-- pv_equiv track=rewrite | github.com/CliftonZG/LeetCode-Tutorial | Apply Operations to an Array.py | solution4
-- ===== SOURCE A (Python) =====
-- def solution4(nums):
--     """
--     Using only 1 array and 1 while loop.
--     Directly modify the nums array by just deleting all zeros, as well doing the operations.
--     Then adding the zeros into the end of the nums array.
--
--     In-place algorithms overwrite the input to save space, but sometimes this can cause problems.
--
--     There are a couple of situations where an in-place algorithm might not be suitable:
--         The algorithm needs to run in a multi-threaded environment without exclusive access to the array.
--         Other threads might need to read the array as well and may not expect it to be modified.
--         Even if there is only a single thread or the algorithm has exclusive access to the array while running,
--         the array might need to be reused later or by another thread once the lock has been released.
--     """
--     zeros = 0
--     size = len(nums)
--     i = 0
--     while i < size:
--         num = nums[i]
--         if num == 0:
--             zeros += 1
--             del nums[i]
--             size -= 1
--         else:
--             if i < size - 1:
--                 if nums[i] == nums[i + 1]:
--                     nums[i] = num * 2
--                     nums[i + 1] = 0
--             i += 1
--
--     return nums + ([0] * zeros)
-- ===== SOURCE B (Python) =====
-- def solution4(nums):
--     # One pass of adjacent doubling over index pairs, then a stable
--     # partition: nonzeros first, zeros appended. No in-place deletion.
--     n = len(nums)
--     out = list(nums)
--     for i in range(n - 1):
--         if out[i] == out[i + 1]:
--             out[i] = out[i] * 2
--             out[i + 1] = 0
--     nonzeros = [x for x in out if x != 0]
--     return nonzeros + [0] * (n - len(nonzeros))
-- ===== Notes on version B (the rewrite author's own statement) =====
-- stated objective: faster
-- what changed: Replaced A's in-place while loop that deletes each zero from the list (an O(n) del inside the loop) by a single adjacent-doubling pass over index pairs followed by a stable nonzero/zero partition built as new lists.
import Mathlib
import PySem

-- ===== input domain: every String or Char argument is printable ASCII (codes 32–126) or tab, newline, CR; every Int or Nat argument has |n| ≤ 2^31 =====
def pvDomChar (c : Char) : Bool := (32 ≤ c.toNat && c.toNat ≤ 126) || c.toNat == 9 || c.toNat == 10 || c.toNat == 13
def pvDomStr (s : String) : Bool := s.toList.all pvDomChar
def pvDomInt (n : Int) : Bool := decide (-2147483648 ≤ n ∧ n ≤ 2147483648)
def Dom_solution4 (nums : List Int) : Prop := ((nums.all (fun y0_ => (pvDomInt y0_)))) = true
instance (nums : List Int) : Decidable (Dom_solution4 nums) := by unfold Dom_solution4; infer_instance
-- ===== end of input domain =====

-- B replaces A's quadratic delete-as-you-go while loop by one doubling pass plus a
-- stable nonzero/zero partition; equivalence is about the RETURN value only (A also
-- mutates its argument in place, B does not).

-- ===== PORT A =====
-- A's while loop: state (nums, zeros, i); size is always len(nums) in A.
def solution4Loop (nums : List Int) (zeros i : Nat) : List Int × Nat :=
  if h : i < nums.length then
    let num := nums.getD i 0
    if num = 0 then
      solution4Loop (nums.eraseIdx i) (zeros + 1) i
    else
      if i < nums.length - 1 then
        if num = nums.getD (i + 1) 0 then
          solution4Loop ((nums.set i (num * 2)).set (i + 1) 0) zeros (i + 1)
        else
          solution4Loop nums zeros (i + 1)
      else
        solution4Loop nums zeros (i + 1)
  else (nums, zeros)
termination_by nums.length - i
decreasing_by
  · have := List.length_eraseIdx_of_lt (l := nums) (i := i) h; omega
  · simp; omega
  · omega
  · omega

def solution4 (nums : List Int) : List Int :=
  let p := solution4Loop nums 0 0
  p.1 ++ List.replicate p.2 0

-- ===== PORT B =====
def mergeStep (o : List Int) (i : Nat) : List Int :=
  if o.getD i 0 = o.getD (i + 1) 0 then (o.set i (o.getD i 0 * 2)).set (i + 1) 0 else o

def solution4_alt (nums : List Int) : List Int :=
  let n := nums.length
  let out := (List.range (n - 1)).foldl mergeStep nums
  let nz := out.filter (fun x => x ≠ 0)
  nz ++ List.replicate (n - nz.length) 0

-- ===== PRECONDITION & SPEC =====
def Spec_solution4 (nums : List Int) (out : List Int) : Prop := out = solution4_alt nums
instance (nums : List Int) (out : List Int) : Decidable (Spec_solution4 nums out) := by unfold Spec_solution4; infer_instance

-- ===== CLAIM (what is proved, stated in full; the proofs are below) =====
def Claim_equal_solution4 : Prop := ∀ (nums : List Int), Dom_solution4 nums → Spec_solution4 nums (solution4 nums)

-- ===== LEMMAS AND PROOFS =====

-- The common structural form of the doubling pass.
def mergePass : List Int → List Int
  | [] => []
  | [a] => [a]
  | a :: b :: t =>
      if a = b then a * 2 :: mergePass (0 :: t) else a :: mergePass (b :: t)
termination_by l => l.length
decreasing_by all_goals (simp; try omega)

-- A's loop, re-expressed on the unprocessed suffix.
def fA : List Int → Nat → List Int × Nat
  | [], z => ([], z)
  | [a], z => if a = 0 then ([], z + 1) else ([a], z)
  | a :: b :: t, z =>
      if a = 0 then fA (b :: t) (z + 1)
      else if a = b then
        let p := fA (0 :: t) z
        (a * 2 :: p.1, p.2)
      else
        let p := fA (b :: t) z
        (a :: p.1, p.2)
termination_by l _ => l.length
decreasing_by all_goals (simp; try omega)

theorem getD_at_len (pre : List Int) (a : Int) (t : List Int) :
    (pre ++ a :: t).getD pre.length 0 = a := by
  induction pre with
  | nil => rfl
  | cons x xs ih => simpa using ih

theorem getD_at_len_succ (pre : List Int) (a b : Int) (t : List Int) :
    (pre ++ a :: b :: t).getD (pre.length + 1) 0 = b := by
  induction pre with
  | nil => rfl
  | cons x xs ih => simpa using ih

theorem eraseIdx_at_len (pre : List Int) (a : Int) (t : List Int) :
    (pre ++ a :: t).eraseIdx pre.length = pre ++ t := by
  induction pre with
  | nil => rfl
  | cons x xs ih => simpa [List.eraseIdx] using ih

theorem set_at_len (pre : List Int) (a v : Int) (t : List Int) :
    (pre ++ a :: t).set pre.length v = pre ++ v :: t := by
  induction pre with
  | nil => rfl
  | cons x xs ih => simpa using ih

theorem set_at_len_succ (pre : List Int) (a b v : Int) (t : List Int) :
    (pre ++ a :: b :: t).set (pre.length + 1) v = pre ++ a :: v :: t := by
  induction pre with
  | nil => rfl
  | cons x xs ih => simpa using ih

theorem mp_zero_cons (t : List Int) :
    (mergePass (0 :: t)).filter (fun x => x ≠ 0) = (mergePass t).filter (fun x => x ≠ 0) := by
  cases t with
  | nil => simp [mergePass]
  | cons b t' =>
      by_cases hb : (0 : Int) = b
      · subst hb
        rw [mergePass, if_pos rfl]
        simp
      · rw [mergePass, if_neg hb]
        simp

theorem fA_zero_cons (t : List Int) (z : Nat) : fA (0 :: t) z = fA t (z + 1) := by
  cases t <;> simp [fA]

theorem fA_fst_aux (n : Nat) : ∀ (L : List Int), L.length = n → ∀ (z : Nat),
    (fA L z).1 = (mergePass L).filter (fun x => x ≠ 0) := by
  induction n using Nat.strong_induction_on with
  | _ n ih =>
    intro L hn z
    match L with
    | [] => simp [fA, mergePass]
    | [a] =>
        by_cases ha : a = 0
        · simp [fA, mergePass, ha]
        · simp [fA, mergePass, ha]
    | a :: b :: t =>
        by_cases ha : a = 0
        · rw [fA, if_pos ha, ha, mp_zero_cons (b :: t)]
          exact ih (b :: t).length (by simp at hn ⊢; omega) (b :: t) rfl (z + 1)
        · rw [fA, if_neg ha]
          by_cases hab : a = b
          · rw [if_pos hab]
            have ha2 : a * 2 ≠ 0 := fun h => ha (by omega)
            rw [mergePass, if_pos hab]
            have := ih ((0 : Int) :: t).length (by simp at hn ⊢; omega) (0 :: t) rfl z
            simp [this, ha2]
          · rw [if_neg hab, mergePass, if_neg hab]
            have := ih (b :: t).length (by simp at hn ⊢; omega) (b :: t) rfl z
            simp [this, ha]

theorem fA_fst (L : List Int) (z : Nat) :
    (fA L z).1 = (mergePass L).filter (fun x => x ≠ 0) :=
  fA_fst_aux L.length L rfl z

theorem fA_len_aux (n : Nat) : ∀ (L : List Int), L.length = n → ∀ (z : Nat),
    ((fA L z).1).length + (fA L z).2 = L.length + z := by
  induction n using Nat.strong_induction_on with
  | _ n ih =>
    intro L hn z
    match L with
    | [] => simp [fA]
    | [a] => by_cases ha : a = 0 <;> (simp [fA, ha]; try omega)
    | a :: b :: t =>
        by_cases ha : a = 0
        · rw [fA, if_pos ha]
          have := ih (b :: t).length (by simp at hn ⊢; omega) (b :: t) rfl (z + 1)
          simp at this ⊢; omega
        · rw [fA, if_neg ha]
          by_cases hab : a = b
          · rw [if_pos hab]
            have := ih ((0 : Int) :: t).length (by simp at hn ⊢; omega) (0 :: t) rfl z
            simp at this ⊢; omega
          · rw [if_neg hab]
            have := ih (b :: t).length (by simp at hn ⊢; omega) (b :: t) rfl z
            simp at this ⊢; omega

theorem fA_len (L : List Int) (z : Nat) :
    ((fA L z).1).length + (fA L z).2 = L.length + z :=
  fA_len_aux L.length L rfl z

theorem loop_eq_fA_aux (n : Nat) :
    ∀ (rest : List Int), rest.length = n → ∀ (pre : List Int) (z : Nat),
      solution4Loop (pre ++ rest) z pre.length = (pre ++ (fA rest z).1, (fA rest z).2) := by
  induction n using Nat.strong_induction_on with
  | _ n ih =>
    intro rest hn pre z
    cases rest with
    | nil =>
        rw [solution4Loop]
        simp [fA]
    | cons a t =>
        rw [solution4Loop]
        have hlt : pre.length < (pre ++ a :: t).length := by simp
        rw [dif_pos hlt, getD_at_len]
        by_cases ha : a = 0
        · rw [if_pos ha, eraseIdx_at_len]
          have := ih t.length (by simp at hn; omega) t rfl pre (z + 1)
          rw [this, ha, fA_zero_cons]
        · rw [if_neg ha]
          cases t with
          | nil =>
              have hcond : ¬ pre.length < (pre ++ [a]).length - 1 := by simp
              rw [if_neg hcond]
              have hpre : pre.length + 1 = (pre ++ [a]).length := by simp
              have := ih 0 (by simp at hn; omega) [] rfl (pre ++ [a]) z
              simp only [List.append_nil] at this
              rw [hpre, this, show fA [a] z = ([a], z) by simp [fA, ha]]
              simp [fA]
          | cons b t' =>
              have hcond : pre.length < (pre ++ a :: b :: t').length - 1 := by simp
              rw [if_pos hcond, getD_at_len_succ]
              by_cases hab : a = b
              · rw [if_pos hab, set_at_len]
                have hset : (pre ++ a * 2 :: b :: t').set (pre.length + 1) 0
                    = pre ++ a * 2 :: (0 : Int) :: t' := set_at_len_succ pre (a * 2) b 0 t'
                rw [hset]
                have hre : pre ++ a * 2 :: (0 : Int) :: t' = (pre ++ [a * 2]) ++ 0 :: t' := by simp
                have hpre : pre.length + 1 = (pre ++ [a * 2]).length := by simp
                have := ih (0 :: t').length (by simp at hn ⊢; omega) (0 :: t') rfl (pre ++ [a * 2]) z
                rw [hre, hpre, this, fA, if_neg ha]
                simp only [if_pos hab]
                simp
              · rw [if_neg hab]
                have hre : pre ++ a :: b :: t' = (pre ++ [a]) ++ b :: t' := by simp
                have hpre : pre.length + 1 = (pre ++ [a]).length := by simp
                have := ih (b :: t').length (by simp at hn ⊢; omega) (b :: t') rfl (pre ++ [a]) z
                rw [hre, hpre, this, fA, if_neg ha]
                simp only [if_neg hab]
                simp

theorem pass_eq_aux (n : Nat) :
    ∀ (L : List Int), L.length = n → ∀ (pre : List Int),
      (List.range' pre.length (L.length - 1)).foldl mergeStep (pre ++ L) = pre ++ mergePass L := by
  induction n using Nat.strong_induction_on with
  | _ n ih =>
    intro L hn pre
    match L with
    | [] => simp [mergePass]
    | [a] => simp [mergePass]
    | a :: b :: t =>
        have hlen : (a :: b :: t).length - 1 = t.length + 1 := by simp
        rw [hlen, List.range'_succ, List.foldl_cons]
        have hstep : mergeStep (pre ++ a :: b :: t) pre.length
            = if a = b then pre ++ a * 2 :: (0 : Int) :: t else pre ++ a :: b :: t := by
          unfold mergeStep
          rw [getD_at_len, getD_at_len_succ]
          by_cases hab : a = b
          · rw [if_pos hab, if_pos hab, set_at_len, set_at_len_succ]
          · rw [if_neg hab, if_neg hab]
        rw [hstep]
        by_cases hab : a = b
        · rw [if_pos hab]
          have hre : pre ++ a * 2 :: (0 : Int) :: t = (pre ++ [a * 2]) ++ 0 :: t := by simp
          have hpre : pre.length + 1 = (pre ++ [a * 2]).length := by simp
          have hlen2 : t.length + 1 = (0 :: t).length - 1 + 1 := by simp
          have := ih ((0 : Int) :: t).length (by simp at hn ⊢; omega) (0 :: t) rfl (pre ++ [a * 2])
          rw [hre, hpre]
          rw [show List.range' (pre ++ [a * 2]).length (t.length) = List.range' (pre ++ [a * 2]).length (((0 : Int) :: t).length - 1) by simp]
          rw [this, mergePass, if_pos hab]
          simp
        · rw [if_neg hab]
          have hre : pre ++ a :: b :: t = (pre ++ [a]) ++ b :: t := by simp
          have hpre : pre.length + 1 = (pre ++ [a]).length := by simp
          have := ih (b :: t).length (by simp at hn ⊢; omega) (b :: t) rfl (pre ++ [a])
          rw [hre, hpre]
          rw [show List.range' (pre ++ [a]).length (t.length) = List.range' (pre ++ [a]).length ((b :: t).length - 1) by simp]
          rw [this, mergePass, if_neg hab]
          simp

theorem loop_eq_fA (rest pre : List Int) (z : Nat) :
    solution4Loop (pre ++ rest) z pre.length = (pre ++ (fA rest z).1, (fA rest z).2) :=
  loop_eq_fA_aux rest.length rest rfl pre z

theorem pass_eq_mergePass (L pre : List Int) :
    (List.range' pre.length (L.length - 1)).foldl mergeStep (pre ++ L) = pre ++ mergePass L :=
  pass_eq_aux L.length L rfl pre

-- ===== VERDICT (by name: the statement is the Claim_ definition above) =====
theorem solution4_spec : Claim_equal_solution4 := by
  intro nums _
  show solution4 nums = solution4_alt nums
  have hA := loop_eq_fA nums [] 0
  have hB := pass_eq_mergePass nums []
  have hf := fA_fst nums 0
  have hl := fA_len nums 0
  simp only [List.nil_append, List.length_nil] at hA hB
  simp only [solution4, solution4_alt, hA, hB, List.range_eq_range', hf]
  have : nums.length - ((mergePass nums).filter (fun x => x ≠ 0)).length = (fA nums 0).2 := by
    rw [← hf]; omega
  rw [this]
--------------------
§ **Problem**:
Above are the records. Identify each line that contains the word "hpre".

§ **Output for this task**:
              have hpre : pre.length + 1 = (pre ++ [a]).length := by simp
              rw [hpre, this, show fA [a] z = ([a], z) by simp [fA, ha]]
                have hpre : pre.length + 1 = (pre ++ [a * 2]).length := by simp
                rw [hre, hpre, this, fA, if_neg ha]
                have hpre : pre.length + 1 = (pre ++ [a]).length := by simp
                rw [hre, hpre, this, fA, if_neg ha]
          have hpre : pre.length + 1 = (pre ++ [a * 2]).length := by simp
          rw [hre, hpre]
          have hpre : pre.length + 1 = (pre ++ [a]).length := by simp
          rw [hre, hpre]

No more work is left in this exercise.